# Events in Eastern PA



## Omar Little (Feb 24, 2013)

I wasn't sure if I should post this in the Events and Clubs forum or here, it seems that forum is more for posting events? Part of "finding the right puppy" for me is attending as many events as possible to find the exact GSD that I'm looking for. 

So does anyone know of any events in Eastern PA that would be good for seeing a lot of working GSDs and maybe making some contacts? Or where do most of you go to find these events?

Thanks


----------



## Jax08 (Feb 13, 2009)

What events are you looking at? Schutzhund? You have several clubs around you. I was advised to visit the clubs over the events. First, the dogs are more likely to be stressed in training and second, people will have more time to talk to you. 

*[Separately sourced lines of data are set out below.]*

-- pv_equiv track=rewrite | github.com/yfzzzyyls/Design_and_Verification_Projects | prepare_calibre_lvs_source.py | parse_shell_subckts_from_spi
-- ===== SOURCE A (Python) =====
-- from typing import Dict, List, Optional, Set, Tuple
--
-- def parse_shell_subckts_from_spi(text: str, drop_pins: Set[str]) -> List[Tuple[str, List[str]]]:
--     subckts: List[Tuple[str, List[str]]] = []
--     lines = text.splitlines()
--     i = 0
--     while i < len(lines):
--         line = lines[i].strip()
--         if not line.lower().startswith(".subckt "):
--             i += 1
--             continue
--         header = line
--         i += 1
--         while i < len(lines) and lines[i].lstrip().startswith("+"):
--             header += " " + lines[i].lstrip()[1:].strip()
--             i += 1
--         tokens = header.split()
--         if len(tokens) >= 2:
--             name = tokens[1]
--             pins = [tok for tok in tokens[2:] if tok not in drop_pins]
--             subckts.append((name, pins))
--     return subckts
-- ===== SOURCE B (Python) =====
-- def parse_shell_subckts_from_spi(text, drop_pins):
--     # Pass 1: fold physical lines into blocks: (stripped first line, continuation contents).
--     blocks = []
--     for raw in text.splitlines():
--         ls = raw.lstrip()
--         if ls.startswith("+") and blocks:
--             blocks[-1][1].append(ls[1:].strip())
--         else:
--             blocks.append((raw.strip(), []))
--     # Pass 2: keep the .subckt blocks, joining each block into one header.
--     out = []
--     for head, conts in blocks:
--         if head.lower().startswith(".subckt "):
--             tokens = " ".join([head] + conts).split()
--             if len(tokens) >= 2:
--                 out.append((tokens[1], [t for t in tokens[2:] if t not in drop_pins]))
--     return out
-- ===== Notes on version B (the rewrite author's own statement) =====
-- stated objective: alternative
-- what changed: A's single index-driven while loop with a nested continuation-consuming inner while is replaced by two independent passes: a fold grouping the physical lines into blocks (stripped first line plus list of continuation contents), then a scan over the blocks that joins and parses the '.subckt ' headers.
import Mathlib
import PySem

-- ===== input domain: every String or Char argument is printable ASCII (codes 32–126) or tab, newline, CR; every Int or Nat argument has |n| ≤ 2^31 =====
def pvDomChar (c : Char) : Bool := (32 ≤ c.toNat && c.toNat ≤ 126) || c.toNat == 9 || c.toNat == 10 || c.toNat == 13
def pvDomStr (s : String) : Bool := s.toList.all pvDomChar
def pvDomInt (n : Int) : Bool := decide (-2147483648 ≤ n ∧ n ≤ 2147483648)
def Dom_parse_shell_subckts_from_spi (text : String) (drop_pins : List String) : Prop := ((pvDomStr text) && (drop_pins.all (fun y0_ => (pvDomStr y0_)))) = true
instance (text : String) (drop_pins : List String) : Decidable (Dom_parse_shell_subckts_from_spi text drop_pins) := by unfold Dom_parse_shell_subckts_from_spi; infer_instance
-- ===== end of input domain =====
-- pv_equiv track=rewrite | github.com/leobkmer/spp_dcj_experimental | scripts/spp_dcj.py | lca_treeedges_cp_tree
-- ===== SOURCE A (Python) =====
-- def trace_to_root(cp_tree,x):
--     trace = dict()
--     curr=x
--     while curr in cp_tree:
--         next, tree_edge = cp_tree[curr]
--         trace[curr]=(next,tree_edge)
--         curr = next
--     trace[curr]=(None,None)
--     return trace
--
-- def lca_treeedges_cp_tree(cp_tree,a,b):
--     #trace a to root
--     trace_a = trace_to_root(cp_tree,a)
--     curr = b
--     edges = []
--     while curr not in trace_a:
--         next,tree_edge = cp_tree[curr]
--         edges.append(tree_edge)
--         curr = next
--     end = curr
--     curr = a
--     while curr!=end:
--         next,tree_edge = trace_a[curr]
--         edges.append(tree_edge)
--         curr=next
--     return edges
-- ===== SOURCE B (Python) =====
-- def _path_to_root(cp_tree, x):
--     nodes = [x]
--     edges = []
--     while x in cp_tree:
--         x, e = cp_tree[x]
--         nodes.append(x)
--         edges.append(e)
--     return nodes, edges
--
-- def lca_treeedges_cp_tree(cp_tree, a, b):
--     # Build both full paths to the root; find the LCA as the longest common
--     # suffix of the two node sequences (no membership set/dict needed).
--     nodes_a, edges_a = _path_to_root(cp_tree, a)
--     nodes_b, edges_b = _path_to_root(cp_tree, b)
--     if nodes_a[-1] != nodes_b[-1]:
--         raise KeyError(nodes_b[-1])  # disconnected: as in the original walk
--     k = 0
--     for x, y in zip(reversed(nodes_a), reversed(nodes_b)):
--         if x != y:
--             break
--         k += 1
--     return edges_b[:len(nodes_b) - k] + edges_a[:len(nodes_a) - k]
-- ===== Notes on version B (the rewrite author's own statement) =====
-- stated objective: alternative
-- what changed: A traces only a to the root into a dict and walks b upward testing membership in that trace; B builds BOTH full root paths and finds the LCA with no membership structure at all, as the longest common suffix of the two node sequences (matching from the root end), returning the two edge-list slices b-side then a-side.
import Mathlib
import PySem
theorem pvKey_le {l : List (List (List String))} {c : List (List String)} (i : Nat)
    (hc : c ∈ l) : pvKey l i ≤ c.getD i [] := by
  obtain ⟨x, xs, rfl⟩ := List.exists_cons_of_ne_nil (List.ne_nil_of_mem hc)
  show ((x.getD i []) :: xs.map (fun c => c.getD i [])).foldl min (x.getD i []) ≤ _
  rw [List.foldl_cons, min_self]
  rcases List.mem_cons.1 hc with rfl | h
  · exact pvFoldlMin_le_init ..
  · exact pvFoldlMin_le_mem _ (List.mem_map_of_mem h)

-- terminal branch: a single candidate
theorem pvElim_single {l : List (List (List String))} (i : Nat)
    (h1 : ¬ 1 < l.length) (hne : l ≠ []) : pvElim l i = pvMinList l := by
  obtain ⟨x, xs, rfl⟩ := List.exists_cons_of_ne_nil hne
  have hxs : xs = [] := by
    cases xs with
    | nil => rfl
    | cons y ys => simp at h1
  subst hxs
  unfold pvElim
  simp [pvMinList]

-- terminal branch: some candidate has run out of rows; it is a prefix of every
-- candidate, hence the minimum
theorem pvElim_ended {l : List (List (List String))} {i : Nat}
    (h1 : 1 < l.length)
    (h2 : (l.filter (fun c => decide (c.length ≤ i))).isEmpty = false)
    (hpre : ∀ c ∈ l, ∀ d ∈ l, c.take i = d.take i) :
    pvElim l i = pvMinList l := by
  unfold pvElim
  rw [dif_pos h1, dif_neg (by simp [h2])]
  have hfne : l.filter (fun c => decide (c.length ≤ i)) ≠ [] := by
    intro h; rw [h] at h2; simp at h2
  obtain ⟨e, es, heq⟩ := List.exists_cons_of_ne_nil hfne
  have hemem : e ∈ l.filter (fun c => decide (c.length ≤ i)) := by
    rw [heq]; exact List.mem_cons_self ..
  have hel : e ∈ l := (List.mem_filter.1 hemem).1
  have helen : e.length ≤ i := by
    have := (List.mem_filter.1 hemem).2; simpa using this
  rw [heq]
  show e = pvMinList l
  refine (pvMinList_eq hel ?_).symm
  intro d hd
  have h3 : e.take i = e := List.take_of_length_le helen
  have h4 : e = d.take i := by rw [← h3]; exact hpre e hel d hd
  calc e = d.take i := h4
    _ ≤ d.take i ++ d.drop i := pv_prefix_le ..
    _ = d := List.take_append_drop ..

-- main invariant: on a nonempty candidate list whose members agree on their first
-- i rows, the elimination loop returns the lexicographic minimum
theorem pvElim_eq_aux (n : Nat) : ∀ (l : List (List (List String))) (i : Nat),
    pvMaxLen l + 1 - i ≤ n → l ≠ [] →
    (∀ c ∈ l, ∀ d ∈ l, c.take i = d.take i) →
    pvElim l i = pvMinList l := by
  induction n with
  | zero =>
    intro l i hn hne hpre
    by_cases h1 : 1 < l.length
    · refine pvElim_ended h1 ?_ hpre
      rcases h2 : (l.filter (fun c => decide (c.length ≤ i))).isEmpty with _ | _
      · exact h2
      · exfalso
        simp only [List.isEmpty_iff, List.filter_eq_nil_iff] at h2
        obtain ⟨x, xs, rfl⟩ := List.exists_cons_of_ne_nil hne
        have hx : ¬ (x.length ≤ i) := by
          have := h2 x (List.mem_cons_self ..); simpa using this
        have := pvMaxLen_mem (l := x :: xs) (List.mem_cons_self ..)
        omega
    · exact pvElim_single i h1 hne
  | succ n ih =>
    intro l i hn hne hpre
    by_cases h1 : 1 < l.length
    · by_cases h2 : (l.filter (fun c => decide (c.length ≤ i))).isEmpty = true
      · -- elimination step
        have hall : ∀ c ∈ l, i < c.length := by
          simp only [List.isEmpty_iff, List.filter_eq_nil_iff] at h2
          intro c hc
          have := h2 c hc; simp at this; omega
        unfold pvElim
        rw [dif_pos h1, dif_pos h2]
        set surv := l.filter (fun c => decide (c.getD i [] = pvKey l i)) with hsurv
        -- the key is attained, so survivors exist
        have hsne : surv ≠ [] := by
          have := pvKey_mem i hne
          obtain ⟨c, hc, hck⟩ := List.mem_map.1 this
          intro h
          have : c ∈ surv := List.mem_filter.2 ⟨hc, decide_eq_true hck⟩
          rw [h] at this; cases this
        have hsub : ∀ c ∈ surv, c ∈ l := fun c hc => (List.mem_filter.1 hc).1
        have hrow : ∀ c ∈ surv, c.getD i [] = pvKey l i := by
          intro c hc
          exact of_decide_eq_true (List.mem_filter.1 hc).2
        -- survivors still agree on their first i+1 rows
        have hpre' : ∀ x ∈ surv, ∀ y ∈ surv, x.take (i + 1) = y.take (i + 1) := by
          intro x hx y hy
          have hxl := hsub x hx
          have hyl := hsub y hy
          rw [List.take_add_one, List.take_add_one,
            List.getElem?_eq_getElem (hall x hxl), List.getElem?_eq_getElem (hall y hyl),
            hpre x hxl y hyl]
          have h5 : x[i]'(hall x hxl) = y[i]'(hall y hyl) := by
            rw [← List.getD_eq_getElem x [] (hall x hxl),
              ← List.getD_eq_getElem y [] (hall y hyl),
              hrow x hx, hrow y hy]
          rw [h5]
        -- the measure decreases
        have hm1 : pvMaxLen surv ≤ pvMaxLen l := pvMaxLen_filter_le ..
        have hm2 : i < pvMaxLen l := by
          obtain ⟨x, xs, rfl⟩ := List.exists_cons_of_ne_nil hne
          have := hall x (List.mem_cons_self ..)
          have := pvMaxLen_mem (l := x :: xs) (List.mem_cons_self ..)
          omega
        rw [ih surv (i + 1) (by omega) hsne hpre']
        -- the survivors' minimum is the whole list's minimum
        have hmem : pvMinList surv ∈ l := hsub _ (pvMinList_mem hsne)
        refine (pvMinList_eq hmem ?_).symm
        intro d hd
        by_cases hdk : d.getD i [] = pvKey l i
        · exact pvMinList_le (l := surv)
            (show d ∈ surv from List.mem_filter.2 ⟨hd, decide_eq_true hdk⟩)
        · have hklt : pvKey l i < d.getD i [] :=
            lt_of_le_of_ne (pvKey_le i hd) (fun h => hdk h.symm)
          have hes : pvMinList surv ∈ surv := pvMinList_mem hsne
          refine le_of_lt (pv_lt_of_row_lt (hpre _ hmem d hd) (hall _ hmem) (hall d hd) ?_)
          rw [hrow _ hes]
          exact hklt
      · exact pvElim_ended h1 (by simpa using h2) hpre
    · exact pvElim_single i h1 hne

theorem pvElim_eq (l : List (List (List String))) (hne : l ≠ []) :
    pvElim l 0 = pvMinList l :=
  pvElim_eq_aux (pvMaxLen l + 1) l 0 (by omega) hne (by simp)

-- ===== VERDICT (by name: the statement is the Claim_ definition above) =====
theorem symmetry_group_spec : Claim_equal_symmetry_group := by
  intro state _
  show symmetry_group state = symmetry_group_alt state
  have hA : symmetry_group state =
      [state.reverse, state.map List.reverse, pyZipStar state,
       pyZipStar (state.reverse.map List.reverse), pyZipStar state.reverse,
       pyZipStar (pyZipStar state.reverse).reverse,
       pyZipStar (pyZipStar (pyZipStar state.reverse).reverse).reverse].foldl min state := by
    show (PySem.List.sorted (PySem.Set.ofList (state ::
        [state.reverse, state.map List.reverse, pyZipStar state,
         pyZipStar (state.reverse.map List.reverse), pyZipStar state.reverse,
         pyZipStar (pyZipStar state.reverse).reverse,
         pyZipStar (pyZipStar (pyZipStar state.reverse).reverse).reverse]))
        (fun y => y) false).headD [] = _
    have h := sorted_set_head_min (α := List (List String)) []
      state
      [state.reverse, state.map List.reverse, pyZipStar state,
       pyZipStar (state.reverse.map List.reverse), pyZipStar state.reverse,
       pyZipStar (pyZipStar state.reverse).reverse,
       pyZipStar (pyZipStar (pyZipStar state.reverse).reverse).reverse]
    convert h using 3
  have hB : symmetry_group_alt state =
      pvMinList [state, pvRot state, pvRot (pvRot state), pvRot (pvRot (pvRot state)),
                 state.reverse, pvRot state.reverse, pvFlip state, pvRot (pvFlip state)] :=
    pvElim_eq _ (by simp)
  rw [hA, hB]
  show _ = List.foldl min _ _
  simp only [List.headD, List.foldl, pvRot, pvFlip, min_self,
    List.reverse_reverse, List.map_reverse]
  simp [min_comm, min_left_comm]
theorem mm_ones' : ∀ (S : List Int), (∀ x ∈ S, x = 1) → mm (1, 1) S = (1, 1) := by
  intro S
  induction S with
  | nil => intro; rfl
  | cons x t ih =>
      intro h
      have hx : x = 1 := h x (by simp)
      rw [mm_cons, hx]
      simp only [min_self, max_self]
      exact ih (fun y hy => h y (by simp [hy]))

theorem mm_ones {S : List Int} (h : ∀ x ∈ S, x = 1) (hne : S ≠ []) : mm (10001, 0) S = (1, 1) := by
  cases S with
  | nil => exact absurd rfl hne
  | cons x t =>
      have hx : x = 1 := h x (by simp)
      rw [mm_cons, hx]
      norm_num
      exact mm_ones' t (fun y hy => h y (by simp [hy]))

theorem main_eq (W : String) (K : Int) (hpre : Pre_solution W K) :
    solution W K = solution_alt W K := by
  by_cases hW : W.toList = []
  · simp only [solution, solution_alt]
    rw [hW]
    rfl
  · have hK : 1 ≤ K := by
      rcases hpre with h | h
      · exact h
      · exact absurd h hW
    obtain ⟨k, rfl⟩ : ∃ k : Nat, K = (k : Int) := ⟨K.toNat, (Int.toNat_of_nonneg (by omega)).symm⟩
    have hk : 1 ≤ k := by omega
    simp only [solution, solution_alt]
    rw [ref_values W.toList]
    have hB := bLoop_eq hk (PySem.List.enumerate W.toList) [] PySem.Dict.empty 10001 0
      (fun c => by rw [PySem.Dict.getD_empty]; simp [occ]) (by rfl)
    rw [List.nil_append] at hB
    rw [hB]
    by_cases hk1 : k = 1
    · subst hk1
      obtain ⟨ch, tl, hWl⟩ := List.exists_cons_of_ne_nil hW
      rw [hWl]
      have hv1len : (occ (PySem.List.enumerate (ch :: tl)) ch).length = (ch :: tl).count ch :=
        occ_enumerate_length ch (ch :: tl) 0
      have hpos : 0 < (occ (PySem.List.enumerate (ch :: tl)) ch).length := by
        rw [hv1len]
        simp
      rw [PySem.Set.ofList_cons, List.map_cons, aLoop]
      rw [if_neg (by omega : ¬(((occ (PySem.List.enumerate (ch :: tl)) ch).length : Int) < ((1 : Nat) : Int)))]
      rw [if_pos (by norm_num : ((((1 : Nat) : Int)) == (1 : Int)) = true)]
      have hall1 : ∀ x ∈ allSpans 1 (PySem.List.enumerate (ch :: tl)), x = 1 := by
        intro x hx
        unfold allSpans at hx
        rw [List.mem_flatMap] at hx
        obtain ⟨c', _, hx⟩ := hx
        exact spans_one_all_ones hx
      have hne : allSpans 1 (PySem.List.enumerate (ch :: tl)) ≠ [] := by
        unfold allSpans
        intro hnil
        rw [List.flatMap_eq_nil_iff] at hnil
        have hch : ch ∈ PySem.Set.ofList ((PySem.List.enumerate (ch :: tl)).map (fun q => q.2)) := by
          rw [PySem.List.map_snd_enumerate]
          exact (PySem.Set.mem_ofList _ _).mpr (by simp)
        have h0 := hnil _ hch
        have hlen : (spans 1 (occ (PySem.List.enumerate (ch :: tl)) ch)).length = 0 := by
          rw [h0]; rfl
        simp only [spans, List.length_map, List.length_range] at hlen
        omega
      rw [mm_ones hall1 hne]
    · have hk2 : 2 ≤ k := by omega
      rw [aLoop_eq hk2, List.flatMap_map]
      unfold allSpans
      rw [PySem.List.map_snd_enumerate]

-- ===== VERDICT (by name: the statement is the Claim_ definition above) =====
theorem solution_spec : Claim_equal_solution := by
  intro W K _ hpre
  unfold Spec_solution
  exact main_eq W K hpre
theorem cnt_zero (Q : Int) (T : List Int) (q : Int) :
    cnt Q T 0 q = if q = Q then 1 else 0 := by
  by_cases h : q = Q <;> simp [cnt, List.sublistsLen_zero, h]
theorem cnt_nil (Q : Int) (k q : Int) (hk : 1 ≤ k) : cnt Q [] k q = 0 := by
  have h2 : k.toNat = (k.toNat - 1) + 1 := by omega
  rw [cnt, if_pos (by omega), h2]
  simp [List.sublistsLen_succ_nil]
theorem cnt_cons (Q : Int) (t : Int) (P : List Int) (k q : Int) :
    cnt Q (t :: P) k q
      = cnt Q P k q + (if 1 ≤ k then cnt Q P (k - 1) (t * q) else 0) := by
  rcases lt_trichotomy k 0 with hk | hk | hk
  · simp [cnt, not_le.mpr hk, if_neg (by omega : ¬ (1:Int) ≤ k)]
  · subst hk; rw [cnt_zero, cnt_zero]; simp
  · have h1 : (1:Int) ≤ k := hk
    have h2 : k.toNat = (k.toNat - 1) + 1 := by omega
    have h3 : (k-1).toNat = k.toNat - 1 := by omega
    rw [if_pos h1, cnt, cnt, cnt, if_pos (by omega : (0:Int) ≤ k), if_pos (by omega : (0:Int) ≤ k),
      if_pos (by omega : (0:Int) ≤ k - 1), h2, h3, List.sublistsLen_succ_cons]
    rw [List.countP_append, List.countP_map]
    push_cast
    norm_cast
    congr 1
    apply List.countP_congr
    intro s _
    simp [Function.comp, List.prod_cons, mul_comm, mul_assoc, mul_left_comm]
theorem cnt_neg (Q : Int) (T : List Int) (k q : Int) (hk : k < 0) : cnt Q T k q = 0 := by
  simp [cnt, not_le.mpr hk]
theorem cnt_append_singleton (Q : Int) (P : List Int) (t : Int) (k q : Int) :
    cnt Q (P ++ [t]) k q
      = cnt Q P k q + (if 1 ≤ k then cnt Q P (k - 1) (t * q) else 0) := by
  induction P generalizing k q with
  | nil => simpa using cnt_cons Q t [] k q
  | cons p P ih =>
    simp only [List.cons_append, cnt_cons, ih]
    rw [show t * (p * q) = p * (t * q) by ring]
    by_cases h : 1 ≤ k
    · simp only [if_pos h]
      try ring
    · simp only [if_neg h]
      try ring
theorem cnt_one (Q : Int) (T : List Int) :
    cnt Q T 1 1 = (T.countP (fun e => decide (e = Q)) : Int) := by
  induction T with
  | nil => simp [cnt_nil Q 1 1 le_rfl]
  | cons t P ih =>
    rw [cnt_cons, if_pos le_rfl, ih]
    norm_num [cnt_zero, List.countP_cons]
theorem cnt_zero_q (Q : Int) (hQ : Q ≠ 0) (P : List Int) (k : Int) :
    cnt Q P k (0:Int) = 0 := by
  rcases lt_or_ge k 0 with h | h
  · exact cnt_neg _ _ _ _ h
  · rw [cnt, if_pos h]
    norm_num
    intro s _ _ h
    exact hQ h.symm
theorem cnt_filter (Q : Int) (hQ : Q ≠ 0) (T : List Int) (k q : Int) :
    cnt Q T k q = cnt Q (T.filter (fun t => decide (t ≠ 0))) k q := by
  induction T generalizing k q with
  | nil => simp
  | cons t P ih =>
    by_cases ht : t = 0
    · subst ht
      rw [List.filter_cons, if_neg (by simp), cnt_cons]
      simp [zero_mul, ih, cnt_zero_q Q hQ]
    · rw [List.filter_cons, if_pos (decide_eq_true ht), cnt_cons, cnt_cons]
      simp only [ih]
theorem cnt_scale (Q q0 t : Int) (ht : t ≠ 0) (hq : q0 * t = Q) (P : List Int) (k : Int) :
    cnt q0 P k 1 = cnt Q P k t := by
  rcases lt_or_ge k 0 with h | h
  · rw [cnt_neg _ _ _ _ h, cnt_neg _ _ _ _ h]
  · rw [cnt, cnt, if_pos h, if_pos h]
    norm_cast
    apply List.countP_congr
    intro s _
    constructor
    · intro hs
      have : s.prod = q0 := by simpa using of_decide_eq_true hs
      simp [this, hq]
    · intro hs
      have h2 : s.prod * t = Q := of_decide_eq_true hs
      have : s.prod = q0 := by
        apply mul_right_cancel₀ ht; rw [h2, hq]
      simp [this]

Here is a listing of clubs and events
United Schutzhund Clubs of America - For the German Shepherd Dog


----------



## Omar Little (Feb 24, 2013)

Anything I can learn something at  Schutzhund clubs would be good though, I would like to get into that once I do find a pup. I'll start with that site, thanks Michelle.


----------



## Jax08 (Feb 13, 2009)

Your welcome. I'm going to try to get to some this summer.


----------



## Jax08 (Feb 13, 2009)

You might want to add this to your calender

WUSV2013 Master Page


----------



## Zahnburg (Nov 13, 2009)

Jax08 said:


> You might want to add this to your calender
> 
> WUSV2013 Master Page


Good call.


----------



## Omar Little (Feb 24, 2013)

Jax08 said:


> You might want to add this to your calender
> 
> WUSV2013 Master Page


Oooooh, absolutely! I've been there for a few Union matches, looking forward to this one.


----------